More than 50% of the children had at least one symptom that persisted 4 months or longer after their diagnosis, and nearly a quarter (22.5%) reported three or more such symptoms. Although patients who were symptomatic or were hospitalized during acute infection were more likely to report persistent problems, some children who were asymptomatic during the acute phase of COVID also described having symptoms several months later. Of the patients who experienced long-COVID, 42% reported that their extended symptoms interfered with everyday life.

Lead author Danio Buonsenso, MD, told Medscape Medical News that he had not expected to find so many patients experiencing long-COVID in the first cohort he examined. Buonsenso is a pediatric infectious disease physician at the same institution in Rome that first reported on adult long-COVID. During the summer, after reading his colleagues’ work, he became curious whether children are affected the same way. “Then I saw my first case in September,” he said. He’s now working with a network of pediatricians in Italy to collect more data.

But pediatric infectious disease specialist Danielle Zerr, MD, MPH, is hesitant about interpreting the newly reported data, inasmuch as the study lacked a control group. “I would be very cautious about making conclusions with these data,” Zerr, a physician at Seattle Children’s Hospital, Seattle, Washington, told Medscape Medical News. “Nasal congestion any time of any year is common in kids.” In addition, fatigue is difficult to assess during a year when children weren’t going outside. “A control population is really important when you’re talking about nonspecific signs and symptoms,” she said. Otherwise, it’s hard to know what is normal, especially in an unusual time such as during the current pandemic.

As a way to establish some sort of baseline, the authors asked parents to recall their child’s health status before becoming infected with SARS-CoV-2. But asking parents and patients to compare their symptoms or energy levels at the time of the survey to pre-COVID levels (which may have been 4 or more months prior) may result in recall bias, said Lara Danziger-Isakov, MD, pediatric infectious disease specialist at Cincinnati Children’s Hospital, Cincinnati, Ohio.

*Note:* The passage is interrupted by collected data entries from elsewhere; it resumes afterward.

theorem core (N dist kmax p0 : Int) (peaks np t1 : List Int)
    (hpk : peaks = p0 :: t1)
    (hsort : peaks.Pairwise (· < ·))
    (hbnd : ∀ x ∈ peaks, 1 ≤ x ∧ x ≤ N - 2)
    (hlen : 3 ≤ peaks.length)
    (hdist : dist = PySem.List.pyGetD peaks (-1) 0 - PySem.List.pyGetD peaks 0 0)
    (hnp : np = (PySem.List.pyRange 0 (N + 1) 1).map (firstGE peaks))
    (hkm : kmax = kmaxLoop dist ((peaks.length : Int)) (((peaks.length : Int)) - 2).toNat 2) :
    outerA peaks dist (PySem.List.pyRange ((peaks.length : Int)) 1 (-1)) =
      outerB np N p0 (PySem.List.pyRange kmax 1 (-1)) := by
  subst hpk
  rcases t1 with _ | ⟨p1, t2⟩
  · simp at hlen
  rcases t2 with _ | ⟨p2, t3⟩
  · simp at hlen
  -- dist is at least 2: the list is strictly increasing with at least three entries
  have hd2 : 2 ≤ dist := by
    have hgl : (p0 :: p1 :: p2 :: t3).getLast (by simp) = (p2 :: t3).getLast (by simp) := by
      rw [List.getLast_cons (by simp), List.getLast_cons (by simp)]
    have hmem := List.getLast_mem (l := p2 :: t3) (by simp)
    rcases List.pairwise_cons.mp hsort with ⟨h0, hs1⟩
    rcases List.pairwise_cons.mp hs1 with ⟨h1, _⟩
    have hp01 : p0 < p1 := h0 p1 (by simp)
    have hp1l : p1 < (p2 :: t3).getLast (by simp) := h1 _ hmem
    rw [hdist, PySem.List.pyGetD_neg_one _ 0 (by simp), PySem.List.pyGetD_zero_cons, hgl]
    omega
  have hP3 : (3 : Int) ≤ ((p0 :: p1 :: p2 :: t3).length : Int) := by
    simp; omega
  obtain ⟨hk2, hkP, hksq, hklast⟩ :
      2 ≤ kmax ∧ kmax ≤ ((p0 :: p1 :: p2 :: t3).length : Int) ∧
      (kmax - 1) * kmax ≤ dist ∧
      (kmax = ((p0 :: p1 :: p2 :: t3).length : Int) ∨ dist < (kmax + 1) * kmax) := by
    rw [hkm]
    exact kmax_spec dist _ _ 2 (by omega) (by omega) (by omega) rfl
  have hsplit : PySem.List.pyRange ((p0 :: p1 :: p2 :: t3).length : Int) 1 (-1) =
      PySem.List.pyRange ((p0 :: p1 :: p2 :: t3).length : Int) kmax (-1) ++
        PySem.List.pyRange kmax 1 (-1) := by
    rw [PySem.List.pyRange_neg_one_eq_reverse _ 1, PySem.List.pyRange_neg_one_eq_reverse _ kmax,
      PySem.List.pyRange_neg_one_eq_reverse kmax 1, ← List.reverse_append,
      ← PySem.List.pyRange_one_append (1 + 1) (kmax + 1) _ (by omega) (by omega)]
  rw [hsplit]
  rw [outerA_skip _ _ _ _ ?hskip]
  case hskip =>
    intro k hkmem
    rcases PySem.List.mem_pyRange_neg_one.mp hkmem with ⟨hlo, hhi⟩
    rcases hklast with h | h
    · omega
    · calc dist < (kmax + 1) * kmax := h
        _ = (kmax + 1 - 1) * (kmax + 1) := by ring
        _ ≤ (k - 1) * k := sq_mono _ _ (by omega) (by omega)
  refine outer_eq _ _ N dist p0 (p1 :: p2 :: t3) rfl hbnd hnp _ ?_
  intro k hkmem
  rcases PySem.List.mem_pyRange_neg_one.mp hkmem with ⟨hlo, hhi⟩
  refine ⟨by omega, ?_⟩
  calc (k - 1) * k ≤ (kmax - 1) * kmax := sq_mono _ _ (by omega) (by omega)
    _ ≤ dist := hksq

theorem solution_spec : Claim_equal_solution := by
  intro A _
  show solution A = solution_alt A
  unfold solution solution_alt
  by_cases hN : ((A.length : Int)) < 3
  · simp only [if_pos hN]
  · simp only [if_neg hN]
    set peaks := (PySem.List.pyRange 1 ((A.length : Int) - 1) 1).filter
      (fun i => decide (PySem.List.pyGetD A i 0 > PySem.List.pyGetD A (i - 1) 0) &&
                decide (PySem.List.pyGetD A i 0 > PySem.List.pyGetD A (i + 1) 0)) with hpeaks
    by_cases hP : ((peaks.length : Int)) ≤ 2
    · simp only [if_pos hP]
    · simp only [if_neg hP]
      have hsort : peaks.Pairwise (· < ·) := by
        rw [hpeaks]
        exact (PySem.List.pairwise_lt_pyRange_one 1 ((A.length : Int) - 1)).filter _
      have hbnd : ∀ x ∈ peaks, 1 ≤ x ∧ x ≤ (A.length : Int) - 2 := by
        intro x hx
        rw [hpeaks] at hx
        have := PySem.List.mem_pyRange_one.mp (List.mem_of_mem_filter hx)
        omega
      have hlen : 3 ≤ peaks.length := by omega
      obtain ⟨p0, t1, hpk⟩ : ∃ p0 t1, peaks = p0 :: t1 := by
        rcases peaks with _ | ⟨p0, t1⟩
        · simp at hlen
        · exact ⟨p0, t1, rfl⟩
      have hnp : (PySem.List.pyRange ((A.length : Int) - 1) (-1) (-1)).foldl
          (fun acc j => (if PySem.Set.contains (PySem.Set.ofList peaks) j then j else acc.headI)
            :: acc) [-1]
          = (PySem.List.pyRange 0 ((A.length : Int) + 1) 1).map (firstGE peaks) := by
        have hstart : ([(-1 : Int)]) =
            (PySem.List.pyRange ((A.length : Nat) : Int) ((A.length : Int) + 1) 1).map
              (firstGE peaks) := by
          rw [PySem.List.pyRange_one_singleton, List.map_singleton,
            firstGE_top peaks _ (fun x hx => by have := hbnd x hx; omega)]
        rw [show ((A.length : Int) - 1) = (((A.length : Nat) : Int)) - 1 by rfl,
          hstart]
        exact build_np peaks ((A.length : Int)) hsort (A.length) (by omega)
      have hco := core ((A.length : Int))
        (PySem.List.pyGetD peaks (-1) 0 - PySem.List.pyGetD peaks 0 0)
        (kmaxLoop (PySem.List.pyGetD peaks (-1) 0 - PySem.List.pyGetD peaks 0 0)
          ((peaks.length : Int)) (((peaks.length : Int)) - 2).toNat 2)
        p0 peaks _ t1 hpk hsort hbnd hlen rfl hnp rfl
      rw [hpk, PySem.List.pyGetD_zero_cons] at hco ⊢
      rw [hco]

On top of that, she said, “this is a small population.” It’s a substantive population, but considering that several million children have been affected, “we really need to understand what the true penetration of symptoms is,” Danziger-Isakov said, and that requires studying more than 129 patients.

In addition, she notes that it’s not clear how the patients in the study were selected. The preprint doesn’t provide those details, and it’s possible that the study design could have selected for patients with extended symptoms. If this is the case, the true prevalence of long-COVID could be much lower than the 50% reported in the study.

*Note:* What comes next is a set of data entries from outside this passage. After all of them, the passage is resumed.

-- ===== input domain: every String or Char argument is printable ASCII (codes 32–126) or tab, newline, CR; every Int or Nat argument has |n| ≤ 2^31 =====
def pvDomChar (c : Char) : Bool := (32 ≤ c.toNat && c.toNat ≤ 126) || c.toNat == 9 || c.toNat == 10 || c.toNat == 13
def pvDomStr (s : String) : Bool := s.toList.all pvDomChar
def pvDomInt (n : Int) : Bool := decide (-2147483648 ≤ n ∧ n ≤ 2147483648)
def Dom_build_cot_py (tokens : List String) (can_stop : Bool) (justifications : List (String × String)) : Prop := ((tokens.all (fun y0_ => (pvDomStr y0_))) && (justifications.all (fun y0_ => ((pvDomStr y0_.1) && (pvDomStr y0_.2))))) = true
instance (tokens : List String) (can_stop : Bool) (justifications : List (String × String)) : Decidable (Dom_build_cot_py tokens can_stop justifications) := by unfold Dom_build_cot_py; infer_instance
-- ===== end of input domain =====

-- B replaces A's defaultdict grouping and the sort of its (reason, tokens) items by one sort of
-- (reason, token) pairs followed by a single scan over the runs of equal reason (objective: alternative).

-- ===== PORT A =====
-- literal transliteration of _build_cot; the justifications dict is PySem.Dict.mk (first-match lookup)
def build_cot_py (tokens : List String) (can_stop : Bool) (justifications : List (String × String)) : String :=
  let j := PySem.Dict.mk justifications
  -- parts = []; if can_stop and 'STOP' in justifications: parts.append(f"{justifications['STOP']}⇒STOP")
  let parts0 : List String :=
    if can_stop && j.contains "STOP" then [j.getD "STOP" "" ++ "⇒STOP"] else []
  -- grouped = defaultdict(list); for tok in sorted(tokens): grouped[justifications.get(tok, "continuation")].append(tok)
  let grouped : PySem.Dict String (List String) :=
    (PySem.List.sorted tokens (fun t => t) false).foldl
      (fun d tok => d.modify (j.getD tok "continuation") [] (· ++ [tok])) PySem.Dict.empty
  -- for reason, toks in sorted(grouped.items()):  -- keys are distinct (dict invariant), so Python's
  --   tuple comparison on the (reason, toks) pairs reduces to comparison of the reasons: sort by fst
  let parts : List String :=
    (PySem.List.sorted grouped.items (fun p => p.1) false).foldl
      (fun acc p =>
        if p.2.length > 3 then acc ++ [p.1 ++ "⇒{" ++ PySem.Str.join "," p.2 ++ "}"]
        else acc ++ p.2.map (fun tok => p.1 ++ "⇒" ++ tok)) parts0
  -- return "\n".join(parts) if parts else "continuation"
  if parts.isEmpty then "continuation" else PySem.Str.join "\n" parts

-- ===== PORT B =====
-- B's index-based run scan over the sorted pairs, as the structural recursion on the suffix at i:
-- each step takes the run of pairs sharing the first pair's reason and recurses on the remainder
def runsB : List (String × String) → List (String × List String)
  | [] => []
  | (r, t) :: rest =>
    (r, t :: (rest.takeWhile (fun p => p.1 == r)).map (fun p => p.2)) ::
      runsB (rest.dropWhile (fun p => p.1 == r))
  termination_by l => l.length
  decreasing_by exact Nat.lt_succ_of_le (List.length_dropWhile_le _ _)

def build_cot_py_alt (tokens : List String) (can_stop : Bool) (justifications : List (String × String)) : String :=
  let j := PySem.Dict.mk justifications
  let lines0 : List String :=
    if can_stop && j.contains "STOP" then [j.getD "STOP" "" ++ "⇒STOP"] else []
  -- pairs = sorted((justifications.get(t, "continuation"), t) for t in tokens)
  let pairs := PySem.List.sorted2 (tokens.map (fun t => (j.getD t "continuation", t)))
    (fun p => p.1) (fun p => p.2) false
  -- the while loop over runs of equal reason
  let lines : List String :=
    (runsB pairs).foldl
      (fun acc rt =>
        if rt.2.length > 3 then acc ++ [rt.1 ++ "⇒{" ++ PySem.Str.join "," rt.2 ++ "}"]
        else acc ++ rt.2.map (fun t => rt.1 ++ "⇒" ++ t)) lines0
  if lines.isEmpty then "continuation" else PySem.Str.join "\n" lines

-- ===== PRECONDITION & SPEC =====
def Spec_build_cot_py (tokens : List String) (can_stop : Bool) (justifications : List (String × String)) (out : String) : Prop := out = build_cot_py_alt tokens can_stop justifications
instance (tokens : List String) (can_stop : Bool) (justifications : List (String × String)) (out : String) : Decidable (Spec_build_cot_py tokens can_stop justifications out) := by unfold Spec_build_cot_py; infer_instance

“No one is an expert in long-COVID at this point. It’s an emerging clinical syndrome,” Danziger-Isakov said. In addition, this new study lacks some key details that will hopefully be addressed in the peer-review process. But it’s still important work, she said. “It’s waving a flag to say we need to pay attention to this and do more investigation,” Danziger-Isakov said.

And researchers are doing that. Buonsenso and his team are collecting data on a much larger cohort of patients and are following them over time to take more objective measurements. At least one clinical trial by the National Institutes of Health is investigating long-term effects of COVID in adults, and another is studying severe COVID complications in children.

“I look forward to those results,” Zerr said. In the meantime, however, physicians shouldn’t conclude that 50% of pediatric COVID patients will have long-COVID, she says. The current data are important and make it clear that long-COVID is occurring in children. And that’s a start to identifying the syndrome and developing management strategies.